CLAW publishes its Eighteenth Volume with USC Press

Ambiguous Anniversary:  The Bicentennial of the International Slave Trade Bans

Edited by David T. Gleeson and Simon Lewis

An examination of the 1808 international slave trade ban and its impact on the American South and
Atlantic World

In March 1807, within a few weeks of each other, both the United States and the United Kingdom passed laws banning the international slave trade. Two hundred years later, Great Britain, an instigator of the slave trade and the chief source of slaves sold into continental North America, was awash nationwide in commemorations of the ban. By contrast the bicentennial
of the ban received almost no attention in the United States. Ambiguous Anniversary aims to remedy that omission and to explain the discrepancy between the two commemorative responses.

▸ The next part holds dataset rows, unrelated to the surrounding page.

-- pv_equiv track=rewrite | github.com/mvukic/advent-of-code | day_11/solution.py | RecursiveIncrement
-- ===== SOURCE A (Python) =====
-- def RecursiveIncrement(array,index):
-- 	if index == len(array):
-- 		return array
-- 	if array[index] == 'z':
-- 		array[index] = 'a'
-- 		return RecursiveIncrement(array,index+1)
-- 	else:
-- 		array[index] = chr(ord(array[index])+1)
-- 		return array
-- ===== SOURCE B (Python) =====
-- def RecursiveIncrement(array, index):
--     # Iterative carry: walk forward turning 'z' into 'a', then bump the stop cell.
--     while index != len(array) and array[index] == 'z':
--         array[index] = 'a'
--         index += 1
--     if index != len(array):
--         array[index] = chr(ord(array[index]) + 1)
--     return array
-- ===== Notes on version B (the rewrite author's own statement) =====
-- stated objective: simpler
-- what changed: The recursive carry propagation (one stack frame per 'z') is replaced by a flat two-phase loop: a while-loop that rolls 'z' over to 'a' and advances, then a single post-loop increment of the stopping cell.
import Mathlib
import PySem

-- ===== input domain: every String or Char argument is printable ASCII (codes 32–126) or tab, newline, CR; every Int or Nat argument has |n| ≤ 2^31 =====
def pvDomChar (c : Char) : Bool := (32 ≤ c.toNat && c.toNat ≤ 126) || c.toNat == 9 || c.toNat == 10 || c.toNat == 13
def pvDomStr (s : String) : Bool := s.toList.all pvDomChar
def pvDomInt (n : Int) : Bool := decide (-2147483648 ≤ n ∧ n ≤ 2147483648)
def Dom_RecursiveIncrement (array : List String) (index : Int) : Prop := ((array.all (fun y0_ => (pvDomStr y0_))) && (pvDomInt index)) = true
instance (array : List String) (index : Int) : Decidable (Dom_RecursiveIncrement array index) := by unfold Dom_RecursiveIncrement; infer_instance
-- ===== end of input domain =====

-- B replaces A's recursive carry propagation by a flat two-phase loop (carry sweep, then one increment); same values, no speed claim.
-- A mutates its list argument in place; the equivalence proved here is about the RETURN value only.

-- ===== PORT A =====
-- hand port of chr(ord(s)+1): exact when s is a single ASCII char (other s raise TypeError in Python; excluded by Pre_)
def pvSucc (s : String) : String :=
  match s.toList with
  | [c] => String.ofList [Char.ofNat (c.toNat + 1)]
  | _ => s

def RecursiveIncrement (array : List String) (index : Int) : List String :=
  if index = (array.length : Int) then array
  else
    match hg : PySem.List.pyGet? array index with
    | none => array   -- Python raises IndexError here (outside Pre_)
    | some s =>
      if s == "z" then
        RecursiveIncrement (PySem.List.pySetD array index "a") (index + 1)
      else
        PySem.List.pySetD array index (pvSucc s)
termination_by ((array.length : Int) - index).toNat
decreasing_by
  have h := (PySem.List.pyGet?_eq_none_iff (xs := array) (i := index))
  have hr : PySem.Raise.InRange array.length index := by
    by_contra hc
    rw [← h] at hc
    simp [hg] at hc
  simp only [PySem.Raise.InRange] at hr
  rw [PySem.List.length_pySetD]
  omega

-- ===== PORT B =====
-- the while-loop of Source B: returns the list and index after the carry sweep
def pvCarry (array : List String) (index : Int) : List String × Int :=
  if index ≠ (array.length : Int) ∧ PySem.List.pyGet? array index = some "z" then
    pvCarry (PySem.List.pySetD array index "a") (index + 1)
  else (array, index)
termination_by ((array.length : Int) - index).toNat
decreasing_by
  rename_i h
  have hin : PySem.Raise.InRange array.length index := by
    have he := (PySem.List.pyGet?_eq_none_iff (xs := array) (i := index))
    by_contra hc
    rw [← he] at hc
    simp [h.2] at hc
  simp only [PySem.Raise.InRange] at hin
  rw [PySem.List.length_pySetD]
  omega

def RecursiveIncrement_alt (array : List String) (index : Int) : List String :=
  let p := pvCarry array index
  if p.2 = (p.1.length : Int) then p.1
  else
    match PySem.List.pyGet? p.1 p.2 with
    | none => p.1   -- Python raises IndexError here (outside Pre_)
    | some s => PySem.List.pySetD p.1 p.2 (pvSucc s)

-- ===== PRECONDITION & SPEC =====
-- A raises (so Pre_ excludes): index out of range other than == len (IndexError), and inputs whose
-- carry walk stops on a string that is not a single character (ord raises TypeError); the walk from a
-- negative index wraps past index -1 to the front of the list, hence the two-segment condition.
def pvOkFrom (l : List String) : Bool :=
  match l.dropWhile (· == "z") with
  | [] => true
  | s :: _ => s.toList.length == 1

def Pre_RecursiveIncrement (array : List String) (index : Int) : Prop :=
  index = (array.length : Int) ∨
  (0 ≤ index ∧ index < (array.length : Int) ∧ pvOkFrom (array.drop index.toNat) = true) ∨
  (index < 0 ∧ -(array.length : Int) ≤ index ∧
    pvOkFrom (array.drop (index + array.length).toNat) = true ∧
    ((array.drop (index + array.length).toNat).all (· == "z") = true →
      pvOkFrom (array.take (index + array.length).toNat) = true))
instance (array : List String) (index : Int) : Decidable (Pre_RecursiveIncrement array index) := by
  unfold Pre_RecursiveIncrement; infer_instance

def pvWitness_RecursiveIncrement : List String × Int := (["z", "a"], 0)

def Spec_RecursiveIncrement (array : List String) (index : Int) (out : List String) : Prop := out = RecursiveIncrement_alt array index
instance (array : List String) (index : Int) (out : List String) : Decidable (Spec_RecursiveIncrement array index out) := by unfold Spec_RecursiveIncrement; infer_instance

-- ===== CLAIM (what is proved, stated in full; the proofs are below) =====
def Claim_equal_RecursiveIncrement : Prop := ∀ (array : List String) (index : Int), Dom_RecursiveIncrement array index → Pre_RecursiveIncrement array index → Spec_RecursiveIncrement array index (RecursiveIncrement array index)

-- ===== LEMMAS AND PROOFS =====

-- one carry step of B's sweep loop
theorem pvCarry_step (array : List String) (index : Int)
    (h1 : index ≠ (array.length : Int)) (h2 : PySem.List.pyGet? array index = some "z") :
    pvCarry array index = pvCarry (PySem.List.pySetD array index "a") (index + 1) := by
  rw [pvCarry]; simp [h1, h2]

theorem pvCarry_stop (array : List String) (index : Int)
    (h : ¬ (index ≠ (array.length : Int) ∧ PySem.List.pyGet? array index = some "z")) :
    pvCarry array index = (array, index) := by
  rw [pvCarry]; simp only [h, if_false]

theorem alt_step (array : List String) (index : Int)
    (h1 : index ≠ (array.length : Int)) (h2 : PySem.List.pyGet? array index = some "z") :
    RecursiveIncrement_alt array index
      = RecursiveIncrement_alt (PySem.List.pySetD array index "a") (index + 1) := by
  unfold RecursiveIncrement_alt
  rw [pvCarry_step array index h1 h2]

theorem total_eq (array : List String) (index : Int) :
    RecursiveIncrement array index = RecursiveIncrement_alt array index := by
  fun_induction RecursiveIncrement array index with
  | case1 a =>
      unfold RecursiveIncrement_alt
      rw [pvCarry_stop a (a.length : Int) (by simp)]
      simp
  | case2 a i h hg =>
      unfold RecursiveIncrement_alt
      rw [pvCarry_stop a i (by simp [hg])]
      simp [h, hg]
  | case3 a i h s hg hz ih =>
      rw [ih]
      have hs : s = "z" := by simpa using hz
      exact (alt_step a i h (hs ▸ hg)).symm
  | case4 a i h s hg hz =>
      unfold RecursiveIncrement_alt
      rw [pvCarry_stop a i (by rintro ⟨-, h2⟩; rw [hg] at h2; simp at h2; exact hz (by simp [h2]))]
      simp [h, hg]

-- ===== VERDICT (by name: the statement is the Claim_ definition above) =====
theorem RecursiveIncrement_spec : Claim_equal_RecursiveIncrement := by
  intro array index _ _
  exact total_eq array index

Edited by David T. Gleeson and Simon Lewis, this volume examines the impact that closing the international slave trade in 1808 had on Southern American economics, politics,
and society.

Recasting the history of slavery in the early Republic and the memory of slavery and abolition in
American culture, the foreword, introduction, and ten essays in this volume present a complex picture of an important but partial step in America’s long struggle toward the ambitious but ambiguous goal of liberty and justice for all.

A native of Ireland, David T. Gleeson is a reader in history in the School of Arts and Social Sciences at Northumbria University in Newcastle upon Tyne and a former director of the College of Charleston’s Carolina Lowcountry and Atlantic World program. He is the editor of The Irish in the Atlantic World.

Simon Lewis is a professor of world literature at the College of Charleston, where he is also an associate director of the Carolina Lowcountry and Atlantic World program. Lewis is the author ofWhite Women Writers and Their African Invention and British and African Literature in Transnational Context.